You can nit-pick, but Yvette gets my vote here. Frugality is good, but why obsess about a very modest savings by cutting out - they never say cut DOWN, only eliminate! - one of the few indulgences that mildly lifts one's spirits while contemplating, for example, how to finance college for our twins beginning next year. The idea that latte deprivation will put much of a dent in 2 X $50,000 a year for private colleges is hilarious; even two state school tuitions will call for considerable loans - if they are even available.)

Giving up costly meals out, delaying big ticket purchases and foregoing vacations make sense. But guilt-tripping baby boomers over their lattes - which, after all, are not simply fancy coffee but usually consumed with a bit of ambience, relaxation, and much needed socializing - is not the road out of credit Hell.

In fact, why not require the credit-default-swap geniuses and subprime-peddlers to buy everyone in the US a Starbucks card?
richard


From: Afi Scruggs,

Joel, thanks for your comments. You've understand my point.

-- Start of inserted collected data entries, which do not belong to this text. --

theorem remainingMethods_spec : Claim_equal_remainingMethods := by
  unfold Claim_equal_remainingMethods
  intro n k inv _ _
  unfold Spec_remainingMethods
  simp only [remainingMethods, remainingMethods_alt]
  set g := pvBuildGraphA inv with hg
  set T := (PySem.Dict.values g).flatten with hTdef
  set fuel := T.length + n.toNat + 1 with hfueldef
  have hstart : PySem.Set.add PySem.Set.empty k = [k] := by
    rw [PySem.Set.add_of_not_mem (by simp)]
    rfl
  rw [hstart]
  set EA := pvBfsLoop g fuel [k] [k] PySem.Set.empty with hEAdef
  set E := pvSaturate inv [k] 0 1 with hEdef
  set Bad := pvSaturate inv E 1 0 with hBaddef
  have htargetk : ∀ u w, w ∈ PySem.Dict.getD g u [] → w ∈ (k :: T) :=
    fun u w hw => List.mem_cons_of_mem _ (pvMem_flatten_values g u w hw)
  have hcardk : (k :: T).toFinset.card ≤ fuel := by
    have h1 : (k :: T).toFinset.card ≤ (k :: T).length := List.toFinset_card_le _
    simp only [List.length_cons] at h1
    omega
  -- characterise A's explored set
  obtain ⟨hAsub, hAsound, hAclosed⟩ :=
    pvBfsLoop_spec g [k] (k :: T) htargetk fuel [k] [k] PySem.Set.empty
      (by simp only [List.length_cons, List.length_nil]; omega)
      (by simp)
      (by simp)
      (fun x hx => hx)
      (fun x hx => Or.inr hx)
      (by simp)
      (by simp)
      (by intro x hx; simp at hx; subst hx; exact pvReach.base x (by simp))
  have hmemA : ∀ x, x ∈ EA ↔ pvReach g [k] x := by
    intro x
    refine ⟨hAsound x, fun h => pvReach_subset_closed g [k] EA ?_ hAclosed x h⟩
    intro y hy
    simp at hy
    subst hy
    exact hAsub y (by simp)
  -- A's and B's explored sets have the same members
  have hmemE : ∀ x, x ∈ E ↔ pvClos inv 0 1 [k] x := fun x => pvMem_saturate inv [k] 0 1 x
  have hmemAB : ∀ x, (x ∈ EA ↔ x ∈ E) := by
    intro x
    rw [hmemA x, hmemE x, hg, pvReach_iff_clos]
  -- the two suspect lists coincide
  have hsusp : (PySem.List.pyRange 0 n 1).filter (fun i => !(PySem.Set.contains EA i)) =
      (PySem.List.pyRange 0 n 1).filter (fun i => !(PySem.Set.contains E i)) := by
    apply List.filter_congr
    intro i _
    cases hA2 : PySem.Set.contains EA i <;> cases hB2 : PySem.Set.contains E i <;> try rfl
    · exfalso
      have hiB : i ∈ E := (PySem.Set.contains_iff E i).mp hB2
      have hiA : i ∈ EA := (hmemAB i).mpr hiB
      rw [(PySem.Set.contains_iff EA i).mpr hiA] at hA2
      cases hA2
    · exfalso
      have hiA : i ∈ EA := (PySem.Set.contains_iff EA i).mp hA2
      have hiB : i ∈ E := (hmemAB i).mp hiA
      rw [(PySem.Set.contains_iff E i).mpr hiB] at hB2
      cases hB2
  set S := (PySem.List.pyRange 0 n 1).filter (fun i => !(PySem.Set.contains EA i)) with hSdef
  have hSmem : ∀ j, j ∈ S ↔ (j ∈ PySem.List.pyRange 0 n 1 ∧ j ∉ EA) := by
    intro j
    rw [hSdef, List.mem_filter]
    simp
  -- A's answer list is the suspect list
  have hans : (PySem.List.pyRange 0 n 1).foldl
      (fun ans i => if i ∈ EA then ans else ans ++ [i]) [] = S := by
    have hfun : (fun (ans : List Int) (i : Int) => if i ∈ EA then ans else ans ++ [i]) =
        (fun (ans : List Int) (i : Int) =>
          if (fun i => !(PySem.Set.contains EA i)) i = true then ans ++ [(fun (x : Int) => x) i]
          else ans) := by
      funext ans i
      by_cases h : i ∈ EA <;> simp [h]
    rw [hfun, PySem.List.foldl_append_if]
    simp [hSdef]
  -- A's flag machinery
  set U' := (PySem.List.pyRange 0 n 1) ++ T with hU'def
  have htarget' : ∀ u w, w ∈ PySem.Dict.getD g u [] → w ∈ U' :=
    fun u w hw => List.mem_append_right _ (pvMem_flatten_values g u w hw)
  have hcard' : U'.toFinset.card + 1 ≤ fuel := by
    have h1 := List.toFinset_card_le U'
    have hlen : U'.length = n.toNat + T.length := by
      rw [hU'def, List.length_append, PySem.List.length_pyRange_one]
      simp
    omega
  have hSU' : ∀ j ∈ S, j ∈ U' :=
    fun j hj => List.mem_append_left _ ((hSmem j).mp hj).1
  have hSnotEA : ∀ j ∈ S, j ∉ EA := fun j hj => ((hSmem j).mp hj).2
  have hflag := pvFlagFold_spec g S EA U' fuel htarget' hcard' hSU'
    (fun j hj => pvReach.base j hj)
    (PySem.List.pyRange 0 n 1) PySem.Set.empty false
    (fun j hj hjE => (hSmem j).mpr ⟨hj, hjE⟩)
    (fun _ => ⟨by simp, by simp, by simp, by simp, by simp⟩)
    (fun h => by cases h)
  set rA := (PySem.List.pyRange 0 n 1).foldl (pvFlagStep g EA fuel) (PySem.Set.empty, false)
    with hrAdef
  set anyB := (PySem.List.pyRange 0 n 1).any
      (fun i => !(PySem.Set.contains E i) && PySem.Set.contains Bad i) with hanyBdef
  -- the flags agree
  have hflageq : rA.2 = anyB := by
    cases hA2 : rA.2 <;> cases hB2 : anyB <;> try rfl
    · -- A found no crossing, B did
      exfalso
      obtain ⟨i, hirange, hcond⟩ := List.any_eq_true.mp hB2
      have hiE : i ∉ E := by
        intro h
        rw [(PySem.Set.contains_iff E i).mpr h] at hcond
        simp at hcond
      have hiBad : i ∈ Bad := by
        have h2 : PySem.Set.contains Bad i = true := by
          revert hcond
          cases PySem.Set.contains Bad i <;> simp
        exact (PySem.Set.contains_iff Bad i).mp h2
      have hclEi : pvClos inv 1 0 E i := (pvMem_saturate inv E 1 0 i).mp hiBad
      obtain ⟨e, heE, hclie⟩ := pvClos_bwd_to_fwd inv E i hclEi
      have hiEA : i ∉ EA := fun h => hiE ((hmemAB i).mp h)
      have hiS : i ∈ S := (hSmem i).mpr ⟨hirange, hiEA⟩
      have hclSe : pvClos inv 0 1 S e :=
        pvClos_mono_seed inv 0 1 [i] S (by intro y hy; simp at hy; rw [hy]; exact hiS) hclie
      have hreach : pvReach g S e := by
        rw [hg, pvReach_iff_clos]
        exact hclSe
      have heEA : e ∈ EA := (hmemAB e).mpr heE
      obtain ⟨_, hcover, hEfree, hclosed⟩ := hflag.2 hA2
      have hsubS : ∀ j ∈ S, j ∈ rA.1 :=
        fun j hj => hcover j ((hSmem j).mp hj).1 ((hSmem j).mp hj).2
      have hein := pvReach_subset_closed g S rA.1 hsubS hclosed e hreach
      exact hEfree e hein heEA
    · -- A found a crossing, B did not
      exfalso
      obtain ⟨x, hxreach, hxEA⟩ := hflag.1 hA2
      have hclSx : pvClos inv 0 1 S x := by
        rw [hg, pvReach_iff_clos] at hxreach
        exact hxreach
      obtain ⟨i, hiS, hclix⟩ := pvClos_exists_single inv 0 1 S x hclSx
      have hrev : pvClos inv 1 0 [x] i := pvClos_rev inv i x hclix
      have hxE : x ∈ E := (hmemAB x).mp hxEA
      have hclEi : pvClos inv 1 0 E i :=
        pvClos_mono_seed inv 1 0 [x] E (by intro y hy; simp at hy; rw [hy]; exact hxE) hrev
      have hiBad : i ∈ Bad := (pvMem_saturate inv E 1 0 i).mpr hclEi
      have hirange : i ∈ PySem.List.pyRange 0 n 1 := ((hSmem i).mp hiS).1
      have hiE : i ∉ E := fun h => ((hSmem i).mp hiS).2 ((hmemAB i).mpr h)
      have := List.any_eq_false.mp hB2 i hirange
      rw [(PySem.Set.contains_iff Bad i).mpr hiBad] at this
      have hcE : PySem.Set.contains E i = false := by
        cases hcE2 : PySem.Set.contains E i
        · rfl
        · exact absurd ((PySem.Set.contains_iff E i).mp hcE2) hiE
      rw [hcE] at this
      simp at this
  rw [hans, hflageq, hsusp]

And Alex, "but I didn't sweat all those years in school and job after job to now enter into the uberthrift period of my life, scrimping and scrapping, while the should-be-indicted-and-thrown-in-jail CEOs and hedge fund managers and boards of directors who still managed to come out of all of this with millions of dollars in hand get rewarded."

... You're not saving for the CEOs. You're saving for yourself. If you have an emergency fund, that's great. The majority of Americans don't have one. Our consumption habit is costing us, and learning to save isn't really that much to ask.

By the way, giving up a latte a week is not "uberthrift." Not by any means at all.